Chinese researchers developed world's first 'dual-loop' non-invasive BCI system, achieving breakthrough in human-machine mutual learning

Chinese researchers from the Tianjin University (TJU) and Tsinghua University have collaborated to develop the world's first "dual-loop" non-invasive brain-computer interface (BCI) system, marking a significant advancement in human-machine mutual learning, the Global Times learned from the Tianjin University on Tuesday.
Researchers told the Global Times that they had successfully employed the system to achieve real-time control of a drone, demonstrating its ability to handle more complex tasks.
The achievement was published in Nature Electronics on Monday.
Practical BCI should be able to decipher brain signals and dynamically adapt to brain fluctuations. This, however, requires a decoder capable of flexible updates with energy-efficient decoding capabilities.
According to the researchers, the latest system is based on a 128k-cell memristor chip. The approach features a hardware-efficient one-step memristor decoding strategy that allows the interface to achieve software-equivalent decoding performance.
The researchers have also developed an interactive update framework that allows the memristor decoder and the changing brain signals to adapt to each other.
Xu Minpeng from the Haihe Laboratory of Brain-Computer Interaction and Human-Machine Integration, TJU, told the Global Times that achieving mutual learning between the brain and machine through information exchange remains a critical and complex challenge in current BCI research.
"Specifically, mutual learning allows machine systems to adjust according to user intentions, enhancing the system's flexibility and autonomy. Users can also continuously optimize their control abilities through interaction with the system, achieving a 'symbiotic' enhancement. This collaborative evolution not only improves the application efficiency of BCI systems, but also drives the overall advancement of intelligent systems," Xu said.

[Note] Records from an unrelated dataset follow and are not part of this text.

-- pv_equiv track=rewrite | github.com/HaniRiguene/Projet_Lamih | Serveur_Client/server_main_program.py | check_if_right_topic
-- ===== SOURCE A (Python) =====
-- def check_if_right_topic(topic, goodTopic):
--     topic_split=topic.split("/")
--     goodTopic_split=goodTopic.split("/")
--     if len(topic_split)==len(goodTopic_split):
--         for i in range(len(topic_split)):
--             if topic_split[i]==goodTopic_split[i] or goodTopic_split[i]=="*":
--                 if i==len(topic_split)-1:
--                     return True
--                 else:
--                     continue
--             else:
--                 break
--     return False
-- ===== SOURCE B (Python) =====
-- def check_if_right_topic(topic, goodTopic):
--     # Walk both strings segment by segment via str.partition, no list building.
--     while True:
--         t_head, t_sep, topic = topic.partition("/")
--         g_head, g_sep, goodTopic = goodTopic.partition("/")
--         if bool(t_sep) != bool(g_sep):
--             return False
--         if g_head != "*" and t_head != g_head:
--             return False
--         if not t_sep:
--             return True
-- ===== Notes on version B (the rewrite author's own statement) =====
-- stated objective: alternative
-- what changed: B replaces A's build-both-split-lists-then-index-loop-with-break with a single streaming pass that peels one segment at a time from both strings via str.partition, never materialising the segment lists.
import Mathlib
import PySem

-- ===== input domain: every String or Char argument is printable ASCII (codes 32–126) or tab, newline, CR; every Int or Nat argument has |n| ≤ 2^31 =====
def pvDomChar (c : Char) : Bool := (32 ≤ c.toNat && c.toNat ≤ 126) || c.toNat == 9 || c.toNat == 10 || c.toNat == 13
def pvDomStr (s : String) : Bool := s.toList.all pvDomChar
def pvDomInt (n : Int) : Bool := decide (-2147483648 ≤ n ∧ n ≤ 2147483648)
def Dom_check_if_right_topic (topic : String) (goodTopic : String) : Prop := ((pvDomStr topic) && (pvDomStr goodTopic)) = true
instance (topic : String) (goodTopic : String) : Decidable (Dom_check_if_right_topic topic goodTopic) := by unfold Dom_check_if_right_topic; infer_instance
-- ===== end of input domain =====

-- B scans both topics one '/'-separated segment at a time (str.partition) instead of
-- building both split lists and looping over indices with break, as A does; same cost, streaming decomposition.

-- ===== PORT A =====
-- A's for-loop over range(len(topic_split)) with continue/break/early return, index by index
def pvALoop (ts gs : List (List Char)) (n i : Nat) : Bool :=
  if _h : i < n then
    if ts.getD i [] == gs.getD i [] || gs.getD i [] == ['*'] then
      if i = n - 1 then true else pvALoop ts gs n (i + 1)
    else false
  else false
termination_by n - i

def check_if_right_topic (topic : String) (goodTopic : String) : Bool :=
  let topic_split := PySem.Chars.splitOn topic.toList ['/']
  let goodTopic_split := PySem.Chars.splitOn goodTopic.toList ['/']
  if topic_split.length = goodTopic_split.length then
    pvALoop topic_split goodTopic_split topic_split.length 0
  else false

-- ===== PORT B =====
-- hand port of Python's s.partition("/") for the one-char separator "/": exact
-- (head before first '/', flag = separator found, rest after it)
def pvPartitionSlash : List Char → List Char × Bool × List Char
  | [] => ([], false, [])
  | c :: rest =>
    if c = '/' then ([], true, rest)
    else
      let (h, f, r) := pvPartitionSlash rest
      (c :: h, f, r)

-- termination of the B loop: when a '/' was found the rest is strictly shorter
theorem pvPartitionSlash_rest_lt (s : List Char) (h : (pvPartitionSlash s).2.1 = true) :
    (pvPartitionSlash s).2.2.length < s.length := by
  induction s with
  | nil => simp [pvPartitionSlash] at h
  | cons c rest ih =>
    by_cases hc : c = '/'
    · simp [pvPartitionSlash, hc]
    · simp only [pvPartitionSlash, if_neg hc] at h ⊢
      have := ih
      cases hp : pvPartitionSlash rest with
      | mk h1 p2 =>
        simp [hp] at h ⊢
        have := ih (by simp [hp, h])
        simp [hp] at this
        omega

-- B's while-loop: peel one segment from each side per iteration
def pvBGo (t g : List Char) : Bool :=
  let pt := pvPartitionSlash t
  let pg := pvPartitionSlash g
  if pt.2.1 ≠ pg.2.1 then false
  else if pg.1 ≠ ['*'] ∧ pt.1 ≠ pg.1 then false
  else if hpt : pt.2.1 = false then true  -- the no-separator case ends the loop
  else pvBGo pt.2.2 pg.2.2
termination_by t.length
decreasing_by
  exact pvPartitionSlash_rest_lt t (by simpa using hpt)

def check_if_right_topic_alt (topic : String) (goodTopic : String) : Bool :=
  pvBGo topic.toList goodTopic.toList

-- ===== PRECONDITION & SPEC =====
def Spec_check_if_right_topic (topic : String) (goodTopic : String) (out : Bool) : Prop := out = check_if_right_topic_alt topic goodTopic
instance (topic : String) (goodTopic : String) (out : Bool) : Decidable (Spec_check_if_right_topic topic goodTopic out) := by unfold Spec_check_if_right_topic; infer_instance

-- ===== CLAIM (what is proved, stated in full; the proofs are below) =====
def Claim_equal_check_if_right_topic : Prop := ∀ (topic : String) (goodTopic : String), Dom_check_if_right_topic topic goodTopic → Spec_check_if_right_topic topic goodTopic (check_if_right_topic topic goodTopic)

-- ===== LEMMAS AND PROOFS =====

-- common reference predicate: segment lists match pairwise, last segment accepts
def pvChk : List (List Char) → List (List Char) → Bool
  | [t], [g] => (t == g || g == ['*'])
  | t :: ts, g :: gs => (t == g || g == ['*']) && pvChk ts gs
  | _, _ => false

-- reference split: structural split on '/'
def pvSplit : List Char → List (List Char)
  | [] => [[]]
  | c :: rest =>
    if c = '/' then [] :: pvSplit rest
    else
      match pvSplit rest with
      | [] => [[c]]
      | h :: t => (c :: h) :: t

theorem pvSplit_ne_nil (s : List Char) : pvSplit s ≠ [] := by
  cases s with
  | nil => simp [pvSplit]
  | cons c rest =>
    simp only [pvSplit]
    split <;> simp_all
    split <;> simp

-- splitOn.go step equations for the one-char separator '/'
theorem pvGo_nil (f : Nat) (cur : List Char) (acc : List (List Char)) :
    PySem.Chars.splitOn.go ['/'] f [] cur acc = (cur.reverse :: acc).reverse := by
  cases f <;> (rw [PySem.Chars.splitOn.go]; simp)

theorem pvGo_slash (f : Nat) (rest cur : List Char) (acc : List (List Char)) :
    PySem.Chars.splitOn.go ['/'] (f+1) ('/' :: rest) cur acc
      = PySem.Chars.splitOn.go ['/'] f rest [] (cur.reverse :: acc) := by
  rw [PySem.Chars.splitOn.go]
  simp [List.isPrefixOf]

theorem pvGo_other (f : Nat) (c : Char) (hc : c ≠ '/') (rest cur : List Char) (acc : List (List Char)) :
    PySem.Chars.splitOn.go ['/'] (f+1) (c :: rest) cur acc
      = PySem.Chars.splitOn.go ['/'] f rest (c :: cur) acc := by
  rw [PySem.Chars.splitOn.go]
  simp [List.isPrefixOf, Ne.symm hc]

-- prepend onto the head segment (describes splitOn.go's 'cur' accumulator)
def pvConsHead (x : List Char) : List (List Char) → List (List Char)
  | [] => [x]
  | h :: t => (x ++ h) :: t

theorem pvGo_eq (fuel : Nat) : ∀ (s cur : List Char) (acc : List (List Char)),
    s.length ≤ fuel →
    PySem.Chars.splitOn.go ['/'] fuel s cur acc = acc.reverse ++ pvConsHead cur.reverse (pvSplit s) := by
  induction fuel with
  | zero =>
    intro s cur acc hs
    have hnil : s = [] := by cases s <;> simp_all
    subst hnil
    simp [pvGo_nil, pvSplit, pvConsHead]
  | succ f ih =>
    intro s cur acc hs
    cases s with
    | nil => simp [pvGo_nil, pvSplit, pvConsHead]
    | cons c rest =>
      simp only [List.length_cons, Nat.add_le_add_iff_right] at hs
      by_cases hc : c = '/'
      · subst hc
        rw [pvGo_slash, ih rest [] _ hs]
        rcases hr : pvSplit rest with _ | ⟨h, t⟩
        · exact absurd hr (pvSplit_ne_nil rest)
        · simp [pvSplit, hr, pvConsHead]
      · rw [pvGo_other f c hc, ih rest (c :: cur) acc hs]
        rcases hr : pvSplit rest with _ | ⟨h, t⟩
        · exact absurd hr (pvSplit_ne_nil rest)
        · simp [pvSplit, hc, hr, pvConsHead]

theorem pvSplitOn_eq (s : List Char) : PySem.Chars.splitOn s ['/'] = pvSplit s := by
  rw [PySem.Chars.splitOn, pvGo_eq (s.length + 1) s [] [] (by omega)]
  rcases hr : pvSplit s with _ | ⟨h, t⟩
  · exact absurd hr (pvSplit_ne_nil s)
  · simp [pvConsHead]

-- the A-side index loop computes the pairwise check on the dropped suffixes
theorem pvALoop_eq (ts gs : List (List Char)) (hl : ts.length = gs.length) (i : Nat) :
    pvALoop ts gs ts.length i = pvChk (List.drop i ts) (List.drop i gs) := by
  by_cases h : i < ts.length
  · have hg : i < gs.length := hl ▸ h
    have hts : List.drop i ts = ts[i] :: List.drop (i+1) ts := List.drop_eq_getElem_cons h
    have hgs : List.drop i gs = gs[i] :: List.drop (i+1) gs := List.drop_eq_getElem_cons hg
    rw [pvALoop]
    simp only [h, dif_pos, List.getD_eq_getElem?_getD, List.getElem?_eq_getElem h,
      List.getElem?_eq_getElem hg, Option.getD_some]
    by_cases hm : (ts[i] == gs[i] || gs[i] == ['*']) = true
    · simp only [hm, if_true]
      by_cases hlast : i = ts.length - 1
      · have ht2 : List.drop (i+1) ts = [] := List.drop_eq_nil_of_le (by omega)
        have hg2 : List.drop (i+1) gs = [] := List.drop_eq_nil_of_le (by omega)
        rw [hts, hgs, ht2, hg2, if_pos hlast]
        simpa [pvChk] using hm
      · have hi1 : i + 1 < ts.length := by omega
        have ht2 : List.drop (i+1) ts ≠ [] := by
          simp only [ne_eq, List.drop_eq_nil_iff]; omega
        have hg2 : List.drop (i+1) gs ≠ [] := by
          simp only [ne_eq, List.drop_eq_nil_iff]; omega
        rw [if_neg hlast, pvALoop_eq ts gs hl (i+1), hts, hgs]
        rcases h1 : List.drop (i+1) ts with _ | ⟨a, as⟩
        · exact absurd h1 ht2
        · rcases h2 : List.drop (i+1) gs with _ | ⟨b, bs⟩
          · exact absurd h2 hg2
          · simp [pvChk, hm]
    · simp only [hm]
      rw [hts, hgs]
      rcases h1 : List.drop (i+1) ts with _ | ⟨a, as⟩ <;>
        rcases h2 : List.drop (i+1) gs with _ | ⟨b, bs⟩ <;>
          simp_all [pvChk]
  · have h1 : List.drop i ts = [] := List.drop_eq_nil_of_le (by omega)
    have h2 : List.drop i gs = [] := List.drop_eq_nil_of_le (by omega)
    rw [pvALoop, h1, h2]
    simp [h, pvChk]
termination_by ts.length - i

theorem pvChk_of_length_ne : ∀ (ts gs : List (List Char)), ts.length ≠ gs.length → pvChk ts gs = false := by
  intro ts
  induction ts with
  | nil => intro gs h; cases gs <;> simp_all [pvChk]
  | cons t ts ih =>
    intro gs h
    cases gs with
    | nil => simp [pvChk]
    | cons g gs =>
      cases ts with
      | nil =>
        cases gs with
        | nil => simp at h
        | cons b bs => simp [pvChk]
      | cons a as =>
        cases gs with
        | nil => simp [pvChk]
        | cons b bs =>
          have := ih (b :: bs) (by simp_all)
          simp only [pvChk]
          rw [this, Bool.and_false]

-- pvSplit in terms of one partition step
theorem pvSplit_partition (s : List Char) :
    pvSplit s = if (pvPartitionSlash s).2.1 then
        (pvPartitionSlash s).1 :: pvSplit (pvPartitionSlash s).2.2
      else [(pvPartitionSlash s).1] := by
  induction s with
  | nil => simp [pvSplit, pvPartitionSlash]
  | cons c rest ih =>
    by_cases hc : c = '/'
    · simp [pvSplit, pvPartitionSlash, hc]
    · simp only [pvSplit, pvPartitionSlash, if_neg hc]
      rcases hp : pvPartitionSlash rest with ⟨h, f, r⟩
      rw [hp] at ih
      cases f <;> simp_all

-- the B loop computes the pairwise check on the structural splits
theorem pvBGo_eq (t g : List Char) : pvBGo t g = pvChk (pvSplit t) (pvSplit g) := by
  rw [pvBGo, pvSplit_partition t, pvSplit_partition g]
  rcases hpt : pvPartitionSlash t with ⟨th, tf, tr⟩
  rcases hpg : pvPartitionSlash g with ⟨gh, gf, gr⟩
  by_cases hf : tf = gf
  · subst hf
    cases tf with
    | false =>
      by_cases hm : gh ≠ ['*'] ∧ th ≠ gh
      · simp [pvChk, hm]
      · rw [if_neg (by simp), if_neg hm, dif_pos rfl]
        simp only [not_and, not_not, ne_eq] at hm
        by_cases h1 : gh = ['*']
        · simp [pvChk, h1]
        · simp [pvChk, hm h1]
    | true =>
      have hrec := pvBGo_eq tr gr
      rcases hs1 : pvSplit tr with _ | ⟨a, as⟩
      · exact absurd hs1 (pvSplit_ne_nil tr)
      rcases hs2 : pvSplit gr with _ | ⟨b, bs⟩
      · exact absurd hs2 (pvSplit_ne_nil gr)
      by_cases hm : gh ≠ ['*'] ∧ th ≠ gh
      · simp [pvChk, hm]
      · rw [if_neg (by simp), if_neg hm, dif_neg (by simp)]
        simp only [not_and, not_not, ne_eq] at hm
        have hd : (th == gh || gh == ['*']) = true := by
          by_cases h1 : gh = ['*']
          · simp [h1]
          · simp [hm h1]
        rw [hrec, hs1, hs2]
        simp [pvChk, hd]
  · rw [if_pos (by simpa using hf)]
    cases tf <;> cases gf
    · exact absurd rfl hf
    · rcases hs2 : pvSplit gr with _ | ⟨b, bs⟩
      · exact absurd hs2 (pvSplit_ne_nil gr)
      · simp [pvChk]
    · rcases hs1 : pvSplit tr with _ | ⟨a, as⟩
      · exact absurd hs1 (pvSplit_ne_nil tr)
      · simp [pvChk]
    · exact absurd rfl hf
termination_by t.length
decreasing_by
  have h := pvPartitionSlash_rest_lt t (by rw [hpt])
  rw [hpt] at h
  exact h

-- ===== VERDICT (by name: the statement is the Claim_ definition above) =====
theorem check_if_right_topic_spec : Claim_equal_check_if_right_topic := by
  intro topic goodTopic _
  unfold Spec_check_if_right_topic check_if_right_topic check_if_right_topic_alt
  simp only [pvSplitOn_eq, pvBGo_eq]
  by_cases hl : (pvSplit topic.toList).length = (pvSplit goodTopic.toList).length
  · rw [if_pos hl, pvALoop_eq _ _ hl 0, List.drop_zero, List.drop_zero]
  · rw [if_neg hl, pvChk_of_length_ne _ _ hl]
-- pv_equiv track=rewrite | github.com/abushka110/kpi-code-pbf | python/homework-2/9.py | calculate_y
-- ===== SOURCE A (Python) =====
-- def calculate_y(n):
--   y = 0
--   for i in range(1, n + 1):
--     factorial = 1
--     for j in range(1, i + 1):
--       factorial *= j
--     y += factorial
--   return y
-- ===== SOURCE B (Python) =====
-- def calculate_y(n):
--   y = 0
--   fact = 1
--   for i in range(1, n + 1):
--     fact *= i
--     y += fact
--   return y
-- ===== Notes on version B (the rewrite author's own statement) =====
-- stated objective: faster
-- what changed: B keeps a running factorial updated once per outer iteration instead of recomputing each factorial with an inner loop, removing the nested loop.
import Mathlib
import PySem

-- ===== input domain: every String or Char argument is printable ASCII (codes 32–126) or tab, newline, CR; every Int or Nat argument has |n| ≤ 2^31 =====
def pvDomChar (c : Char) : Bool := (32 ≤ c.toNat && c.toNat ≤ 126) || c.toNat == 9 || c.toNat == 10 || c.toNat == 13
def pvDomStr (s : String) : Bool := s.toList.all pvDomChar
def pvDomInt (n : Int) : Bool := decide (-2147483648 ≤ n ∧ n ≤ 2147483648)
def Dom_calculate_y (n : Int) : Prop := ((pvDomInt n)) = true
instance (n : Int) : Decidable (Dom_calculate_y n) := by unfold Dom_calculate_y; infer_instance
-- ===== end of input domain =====

-- B replaces A's nested factorial loop with a running factorial (asymptotically faster).
-- ===== PORT A =====
def calculate_y (n : Int) : Int :=
  (PySem.List.pyRange 1 (n + 1) 1).foldl
    (fun y i =>
      y + (PySem.List.pyRange 1 (i + 1) 1).foldl (fun factorial j => factorial * j) 1)
    0

-- ===== PORT B =====
def calculate_y_alt (n : Int) : Int :=
  ((PySem.List.pyRange 1 (n + 1) 1).foldl
    (fun (s : Int × Int) i => (s.1 + s.2 * i, s.2 * i)) (0, 1)).1

-- ===== PRECONDITION & SPEC =====
def Spec_calculate_y (n : Int) (out : Int) : Prop := out = calculate_y_alt n
instance (n : Int) (out : Int) : Decidable (Spec_calculate_y n out) := by unfold Spec_calculate_y; infer_instance

-- ===== CLAIM (what is proved, stated in full; the proofs are below) =====
def Claim_equal_calculate_y : Prop := ∀ (n : Int), Dom_calculate_y n → Spec_calculate_y n (calculate_y n)

-- ===== LEMMAS AND PROOFS =====

-- B's pair state over range(1, m+1) carries exactly (A's partial sum, the factorial of m).
theorem pv_both (m : Nat) :
    (PySem.List.pyRange 1 ((m : Int) + 1) 1).foldl
        (fun (s : Int × Int) i => (s.1 + s.2 * i, s.2 * i)) (0, 1)
      = ((PySem.List.pyRange 1 ((m : Int) + 1) 1).foldl
          (fun y i =>
            y + (PySem.List.pyRange 1 (i + 1) 1).foldl (fun factorial j => factorial * j) 1) 0,
         (PySem.List.pyRange 1 ((m : Int) + 1) 1).foldl (fun factorial j => factorial * j) 1) := by
  induction m with
  | zero => simp [PySem.List.pyRange_one_eq_nil]
  | succ m ih =>
      have h1 : (1 : Int) ≤ (m : Int) + 1 := by omega
      have hsplit : PySem.List.pyRange 1 (((m : Nat) + 1 : Int) + 1) 1
          = PySem.List.pyRange 1 ((m : Int) + 1) 1 ++ [(m : Int) + 1] := by
        rw [PySem.List.pyRange_one_succ_right h1]
      push_cast
      rw [hsplit, List.foldl_append, List.foldl_append, List.foldl_append, ih]
      simp only [List.foldl_cons, List.foldl_nil]
      rw [hsplit]
      simp [List.foldl_append]

theorem pv_eq (n : Int) : calculate_y n = calculate_y_alt n := by
  unfold calculate_y calculate_y_alt
  rcases (by omega : n ≤ 0 ∨ 0 < n) with h | h
  · rw [PySem.List.pyRange_one_eq_nil (by omega)]
    rfl
  · have hn : n = ((n.toNat : Int)) := by omega
    rw [hn, pv_both n.toNat]

-- ===== VERDICT (by name: the statement is the Claim_ definition above) =====
theorem calculate_y_spec : Claim_equal_calculate_y := by
  intro n _
  unfold Spec_calculate_y
  exact pv_eq n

To address the challenge of mutual learning, the joint research team found that the non-stationary characteristics of ctroencephalogram (EEG) signals not only are derived from the background EEG variability as researchers traditionally believed, but also correlate strongly with task-related EEG evolution. Based on this, they innovatively proposed a "dual-loop brain-computer collaborative evolution framework," which was implemented using memristor neuromorphic devices. Under this "dual-loop" framework, the learning loops of the brain and machine collaborate to jointly enhance system performance.
Experimental results demonstrate that this new approach significantly improves decoding speed and reduces energy consumption compared to traditional methods. Notably, in a continuous six-hour interaction experiment, the system's performance not only remained stable, but also achieved an accuracy improvement of about 20 percent. This achievement undoubtedly lays a solid foundation for the practical application of BCI technology, according to Xu.
The performance enhancement can be attributed to two aspects, Xu explained in details. First, this research developed a low-power, high-precision, high-speed brain-computer decoding hardware system: compared to traditional purely digital hardware solutions, the normalization decoding speed of the memristor chip can be improved by more than two orders of magnitude, with energy consumption reduced by less than three orders of magnitude, effectively supporting the successful execution of four-degree-of-freedom drone control tasks. Second, this research realized a new type of BCI system based on neuromorphic memristor devices, where the performance of the BCI did not decline during long-term brain-computer interaction but instead achieved an accuracy improvement of about 20 percent.
When asked for further plan to apply the system in practice, Xu said that that, "on one hand, we need to adopt multimodal brain-computer feedback technology to promote the rapid positive evolution of specific brain functions, exploring the brain's complex, parallel task execution potential to support more complex brain-computer interaction tasks. On the other hand, we need to study the collaborative training model of brain signals and memristor hardware intelligent computing models to achieve more efficient cross-modal information processing and complex decision support."
He predicted that, in the future, the system could could evolve into portable or wearable BCI devices enabling long-term brain-environment interactions and serving as assistive technology in daily life and medical rehabilitation scenarios. It could also be applied in closed-loop neural modulation applications in medical rehabilitation (such as assisting in the treatment of brain diseases or helping stroke patients regain motor functions).